November 23rd Hajime Kawahara

We try to fit an emission spectrum model to the mock data in which many
methane lines exist. This situation mocks a T-type brown dwarf.

.. code:: ipython3

    import pandas as pd
    import numpy as np
    import matplotlib.pyplot as plt
    import jax.numpy as jnp

Load the mock data generated by “Forward Modeling of an Emission
Spectrum using the PreMODIT Cross Section”. If you do not have the data,
try “Forward Modeling of an Emission Spectrum using the PreMODIT Cross
Section” first.

.. code:: ipython3

    dat=pd.read_csv("spectrum_ch4_high.txt",delimiter=",",names=("wav","flux"))

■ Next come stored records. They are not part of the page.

-- pv_equiv track=rewrite | github.com/Lumos-Labs-HQ/Astraapi | fastapi/routing.py | _extract_boundary
-- ===== SOURCE A (Python) =====
-- from typing import (
--     Annotated,
--     Any,
--     Callable,
--     Optional,
--     TypeVar,
--     Union,
-- )
--
-- def _extract_boundary(content_type: str) -> Optional[str]:
--     """Extract the boundary parameter from a multipart Content-Type header."""
--     for part in content_type.split(";"):
--         part = part.strip()
--         if part.lower().startswith("boundary="):
--             value = part[9:]
--             # Strip surrounding quotes if present
--             if len(value) >= 2 and value[0] == '"' and value[-1] == '"':
--                 value = value[1:-1]
--             return value
--     return None
-- ===== SOURCE B (Python) =====
-- def _extract_boundary(content_type):
--     """Extract the boundary parameter from a multipart Content-Type header."""
--     params = {}
--     for part in content_type.split(";"):
--         part = part.strip()
--         i = part.find("=")
--         if i == -1:
--             continue
--         key = part[:i].lower()
--         if key not in params:
--             params[key] = part[i + 1:]
--     value = params.get("boundary")
--     if value is not None and len(value) >= 2 and value[0] == '"' and value[-1] == '"':
--         value = value[1:-1]
--     return value
-- ===== Notes on version B (the rewrite author's own statement) =====
-- stated objective: alternative
-- what changed: A scans the semicolon-separated parts and early-returns on the first part whose lowercased form starts with the boundary-key prefix; B instead parses every part into a first-occurrence-wins dict of lowercased parameter keys (splitting at the first equals sign) and then does a single lookup of the boundary key followed by quote stripping.
import Mathlib
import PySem

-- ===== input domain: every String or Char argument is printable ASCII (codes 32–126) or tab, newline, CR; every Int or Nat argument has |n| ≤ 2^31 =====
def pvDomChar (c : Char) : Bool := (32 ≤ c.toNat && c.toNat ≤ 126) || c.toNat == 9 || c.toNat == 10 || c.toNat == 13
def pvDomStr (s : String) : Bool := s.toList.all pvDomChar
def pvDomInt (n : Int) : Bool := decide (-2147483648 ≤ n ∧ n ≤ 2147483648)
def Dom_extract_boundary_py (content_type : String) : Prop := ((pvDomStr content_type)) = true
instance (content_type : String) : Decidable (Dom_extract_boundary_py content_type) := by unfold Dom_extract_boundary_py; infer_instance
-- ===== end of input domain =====

-- B replaces A's scan-with-early-return by building a first-occurrence-wins dict of ALL
-- Content-Type parameters followed by one 'boundary' lookup (objective: alternative decomposition, same cost).

-- quote-stripping step, verbatim in both Pythons:
-- if len(value) >= 2 and value[0] == '"' and value[-1] == '"': value = value[1:-1]
def pvUnquote (v : List Char) : List Char :=
  if 2 ≤ v.length ∧ PySem.List.pyGet? v 0 = some '"' ∧ PySem.List.pyGet? v (-1) = some '"' then
    PySem.Chars.slice v (some 1) (some (-1))
  else v

-- ===== PORT A =====
-- A's for-loop with early return: part = part.strip(); if part.lower().startswith("boundary="): return unquoted part[9:]
def pvALoop : List (List Char) → Option (List Char)
  | [] => none
  | p :: rest =>
    if PySem.Chars.startswith (PySem.Chars.lower (PySem.Chars.strip p)) "boundary=".toList = true then
      some (pvUnquote (PySem.Chars.slice (PySem.Chars.strip p) (some 9) none))
    else pvALoop rest

def extract_boundary_py (content_type : String) : Option String :=
  (pvALoop (PySem.Chars.splitOn content_type.toList [';'])).map (fun cs => String.ofList cs)

-- ===== PORT B =====
-- B's dict-building loop: i = part.find('='); skip if i == -1; key = part[:i].lower(); first occurrence wins
def pvBLoop : List (List Char) → PySem.Dict (List Char) (List Char) → PySem.Dict (List Char) (List Char)
  | [], d => d
  | p :: rest, d =>
    if PySem.Chars.find (PySem.Chars.strip p) ['='] = -1 then pvBLoop rest d
    else
      pvBLoop rest
        (if d.contains (PySem.Chars.lower (PySem.Chars.slice (PySem.Chars.strip p) none (some (PySem.Chars.find (PySem.Chars.strip p) ['='])))) then d
         else d.insert
           (PySem.Chars.lower (PySem.Chars.slice (PySem.Chars.strip p) none (some (PySem.Chars.find (PySem.Chars.strip p) ['=']))))
           (PySem.Chars.slice (PySem.Chars.strip p) (some (PySem.Chars.find (PySem.Chars.strip p) ['='] + 1)) none))

-- value = params.get("boundary"); unquote if present
def extract_boundary_py_alt (content_type : String) : Option String :=
  ((pvBLoop (PySem.Chars.splitOn content_type.toList [';']) PySem.Dict.empty).get? "boundary".toList).map
    (fun v => String.ofList (pvUnquote v))

-- ===== PRECONDITION & SPEC =====
def Spec_extract_boundary_py (content_type : String) (out : Option String) : Prop := out = extract_boundary_py_alt content_type
instance (content_type : String) (out : Option String) : Decidable (Spec_extract_boundary_py content_type out) := by unfold Spec_extract_boundary_py; infer_instance

-- ===== CLAIM (what is proved, stated in full; the proofs are below) =====
def Claim_equal_extract_boundary_py : Prop := ∀ (content_type : String), Dom_extract_boundary_py content_type → Spec_extract_boundary_py content_type (extract_boundary_py content_type)

-- ===== LEMMAS AND PROOFS =====

theorem pv_singleton_prefix (a : Char) (l : List Char) : [a] <+: l ↔ l.head? = some a := by
  cases l with
  | nil => simp
  | cons x xs =>
    constructor
    · rintro ⟨t, ht⟩; simp at ht; simp [ht.1]
    · intro h; simp at h; exact ⟨xs, by simp [h]⟩

-- what 'part.find("=") != -1' yields: first occurrence of '=' at the returned index
theorem pv_find_hit (part : List Char) (hf : PySem.Chars.find part ['='] ≠ -1) :
    0 ≤ PySem.Chars.find part ['='] ∧
    part[(PySem.Chars.find part ['=']).toNat]? = some '=' ∧
    ∀ k < (PySem.Chars.find part ['=']).toNat, part[k]? ≠ some '=' := by
  have h0 : 0 ≤ PySem.Chars.find part ['='] := by
    have := PySem.Chars.neg_one_le_find part ['=']
    omega
  obtain ⟨hpre, hmin⟩ := PySem.Chars.find_spec h0
  rw [pv_singleton_prefix, List.head?_drop] at hpre
  refine ⟨h0, hpre, fun k hk hc => ?_⟩
  exact hmin k hk (by rw [pv_singleton_prefix, List.head?_drop]; exact hc)

theorem pv_find_eq (part : List Char) (n : Nat) (h8 : part[n]? = some '=')
    (hlt : ∀ k < n, part[k]? ≠ some '=') : PySem.Chars.find part ['='] = n := by
  have hf : PySem.Chars.find part ['='] ≠ -1 := by
    rw [ne_eq, PySem.Chars.find_eq_neg_one_iff]
    intro hni
    obtain ⟨s, t, hst⟩ := List.append_of_mem (l := part) (a := '=') (by
      obtain ⟨h', he⟩ := List.getElem?_eq_some_iff.mp h8
      exact he ▸ List.getElem_mem h')
    exact hni ⟨s, t, by simpa using hst.symm⟩
  obtain ⟨h0, hpre, hmin⟩ := pv_find_hit part hf
  have hjn : (PySem.Chars.find part ['=']).toNat = n := by
    rcases lt_trichotomy (PySem.Chars.find part ['=']).toNat n with h | h | h
    · exact absurd hpre (hlt _ h)
    · exact h
    · exact absurd h8 (hmin n h)
  omega

theorem pv_lowerChar_eq_eq_iff (c : Char) : PySem.Chars.lowerChar c = '=' ↔ c = '=' := by
  unfold PySem.Chars.lowerChar
  split
  · rename_i h
    unfold PySem.Chars.isupper at h
    simp only [Bool.and_eq_true, decide_eq_true_eq, Char.le_def, UInt32.le_iff_toNat_le] at h
    have hA : ('A' : Char).val.toNat = 65 := by decide
    have hZ : ('Z' : Char).val.toNat = 90 := by decide
    have hc : c.toNat = c.val.toNat := rfl
    constructor
    · intro he
      have h2 : (Char.ofNat (c.toNat + 32)).toNat = ('=' : Char).toNat := by rw [he]
      rw [Char.toNat_ofNat, if_pos (Or.inl (by omega))] at h2
      have : ('=' : Char).toNat = 61 := by decide
      omega
    · intro he; subst he; exact absurd h (by decide)
  · simp

-- if B's key for a part is "boundary", the first '=' sits at index 8
theorem pv_key8 (part : List Char) (hf : PySem.Chars.find part ['='] ≠ -1)
    (hkey : PySem.Chars.lower (PySem.Chars.slice part none (some (PySem.Chars.find part ['=']))) = "boundary".toList) :
    PySem.Chars.find part ['='] = 8 := by
  obtain ⟨h0, hpre, -⟩ := pv_find_hit part hf
  have hjlen : (PySem.Chars.find part ['=']).toNat < part.length := (List.getElem?_eq_some_iff.mp hpre).1
  rw [PySem.Chars.slice_eq_listSlice, PySem.List.slice_to part h0] at hkey
  have hl := congrArg List.length hkey
  simp [PySem.Chars.lower] at hl
  omega

-- a part passes A's test iff it has an '=' and B's key for it is "boundary"
theorem pv_match_iff (part : List Char) :
    PySem.Chars.startswith (PySem.Chars.lower part) "boundary=".toList = true ↔
      (PySem.Chars.find part ['='] ≠ -1 ∧
        PySem.Chars.lower (PySem.Chars.slice part none (some (PySem.Chars.find part ['=']))) = "boundary".toList) := by
  have ht8 : ((8 : Int)).toNat = 8 := rfl
  rw [PySem.Chars.startswith_iff]
  constructor
  · rintro ⟨t, ht⟩
    simp only [PySem.Chars.lower] at ht
    have hlen : 9 ≤ part.length := by
      have := congrArg List.length ht
      simp at this
      omega
    have h8 : part[8]? = some '=' := by
      have h := congrArg (fun l => l[8]?) ht
      simp only [List.getElem?_map] at h
      rw [List.getElem?_append_left (by decide)] at h
      have h9 : ("boundary=".toList)[8]? = some '=' := by decide
      rw [h9] at h
      obtain ⟨c, hc, hlc⟩ := Option.map_eq_some_iff.mp h.symm
      rw [hc, (pv_lowerChar_eq_eq_iff c).mp hlc]
    have hne : ∀ k < 8, part[k]? ≠ some '=' := by
      intro k hk hc
      have h := congrArg (fun l => l[k]?) ht
      simp only [List.getElem?_map] at h
      have hkb : k < ("boundary=".toList).length := by
        have : ("boundary=".toList).length = 9 := by decide
        omega
      rw [List.getElem?_append_left hkb, hc] at h
      have hle : PySem.Chars.lowerChar '=' = '=' := rfl
      simp only [Option.map_some] at h
      rw [hle] at h
      interval_cases k <;> exact absurd h (by decide)
    have hfind : PySem.Chars.find part ['='] = 8 := pv_find_eq part 8 h8 hne
    refine ⟨by rw [hfind]; norm_num, ?_⟩
    rw [hfind, PySem.Chars.slice_eq_listSlice, PySem.List.slice_to part (by norm_num), ht8]
    simp only [PySem.Chars.lower, List.map_take]
    rw [← ht, List.take_append_of_le_length (by decide)]
    decide
  · rintro ⟨hf, hkey⟩
    have hfind := pv_key8 part hf hkey
    obtain ⟨h0, hpre, -⟩ := pv_find_hit part hf
    rw [hfind, ht8] at hpre
    rw [hfind, PySem.Chars.slice_eq_listSlice, PySem.List.slice_to part (by norm_num), ht8] at hkey
    have hjlen : (8 : Nat) < part.length := (List.getElem?_eq_some_iff.mp hpre).1
    have hdrop : part.drop 8 = '=' :: part.drop 9 := by
      rw [List.drop_eq_getElem_cons hjlen]
      have h8v : part[8] = '=' := (List.getElem?_eq_some_iff.mp hpre).2
      rw [h8v]
    refine ⟨(part.drop 9).map PySem.Chars.lowerChar, ?_⟩
    simp only [PySem.Chars.lower]
    conv_rhs => rw [← List.take_append_drop 8 part]
    rw [List.map_append, hdrop]
    simp only [PySem.Chars.lower] at hkey
    rw [hkey]
    have hb : "boundary=".toList = "boundary".toList ++ ['='] := by decide
    have hle : PySem.Chars.lowerChar '=' = '=' := rfl
    rw [hb, List.map_cons, hle]
    simp

-- once 'boundary' is in the dict, the rest of B's loop never changes it (first occurrence wins)
theorem pv_bloop_preserve (parts : List (List Char)) (d : PySem.Dict (List Char) (List Char))
    (v : List Char) (h : d.get? "boundary".toList = some v) :
    (pvBLoop parts d).get? "boundary".toList = some v := by
  induction parts generalizing d with
  | nil => simpa [pvBLoop]
  | cons p rest ih =>
    simp only [pvBLoop]
    split
    · exact ih d h
    · split
      · exact ih d h
      · rename_i hfind hcon
        apply ih
        by_cases hk : "boundary".toList = PySem.Chars.lower (PySem.Chars.slice (PySem.Chars.strip p) none (some (PySem.Chars.find (PySem.Chars.strip p) ['='])))
        · rw [← hk] at hcon
          rw [PySem.Dict.contains_eq_isSome_get?, h] at hcon
          simp at hcon
        · rw [PySem.Dict.get?_insert_of_ne _ _ hk]
          exact h

-- main loop invariant: while 'boundary' is absent from the dict, A's remaining scan equals
-- B's remaining dict-fill followed by the lookup (up to the shared unquoting step)
theorem pv_main (parts : List (List Char)) (d : PySem.Dict (List Char) (List Char))
    (h : d.get? "boundary".toList = none) :
    pvALoop parts = ((pvBLoop parts d).get? "boundary".toList).map pvUnquote := by
  induction parts generalizing d with
  | nil => simp only [pvALoop, pvBLoop]; rw [h]; rfl
  | cons p rest ih =>
    simp only [pvALoop, pvBLoop]
    by_cases hm : PySem.Chars.startswith (PySem.Chars.lower (PySem.Chars.strip p)) "boundary=".toList = true
    · rw [if_pos hm]
      obtain ⟨hf, hkey⟩ := (pv_match_iff (PySem.Chars.strip p)).mp hm
      have hfind := pv_key8 _ hf hkey
      rw [if_neg hf]
      have hcon : (d.contains (PySem.Chars.lower (PySem.Chars.slice (PySem.Chars.strip p) none (some (PySem.Chars.find (PySem.Chars.strip p) ['=']))))) = false := by
        rw [hkey, PySem.Dict.contains_eq_isSome_get?, h]; rfl
      rw [if_neg (by rw [Bool.not_eq_true]; exact hcon)]
      rw [pv_bloop_preserve rest _ _ (by rw [hkey, PySem.Dict.get?_insert_self])]
      rw [hfind]
      norm_num
    · rw [if_neg hm]
      split
      · exact ih d h
      · rename_i hf
        have hk : "boundary".toList ≠ PySem.Chars.lower (PySem.Chars.slice (PySem.Chars.strip p) none (some (PySem.Chars.find (PySem.Chars.strip p) ['=']))) := by
          intro hkeq
          exact hm ((pv_match_iff (PySem.Chars.strip p)).mpr ⟨hf, hkeq.symm⟩)
        split
        · exact ih d h
        · exact ih _ (by rw [PySem.Dict.get?_insert_of_ne _ _ hk]; exact h)

-- ===== VERDICT (by name: the statement is the Claim_ definition above) =====
theorem extract_boundary_py_spec : Claim_equal_extract_boundary_py := by
  intro ct _
  unfold Spec_extract_boundary_py extract_boundary_py extract_boundary_py_alt
  rw [pv_main _ PySem.Dict.empty (PySem.Dict.get?_empty _)]
  cases (pvBLoop (PySem.Chars.splitOn ct.toList [';']) PySem.Dict.empty).get? "boundary".toList <;> rfl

Inject an additional Gaussian noise into the spectrum

.. code:: ipython3

    wavd=dat["wav"].values[30:-30]
    flux=dat["flux"].values[30:-30]
    nusd=jnp.array(1.e8/wavd[::-1]) #wavenumber
    sigmain=0.1
    norm=1000
    nflux=flux/norm+np.random.normal(0,sigmain,len(wavd))
    plt.figure(figsize=(10,3))
    plt.plot(wavd[::-1],nflux)





.. parsed-literal::

    [<matplotlib.lines.Line2D at 0x7f7e6c0bf070>]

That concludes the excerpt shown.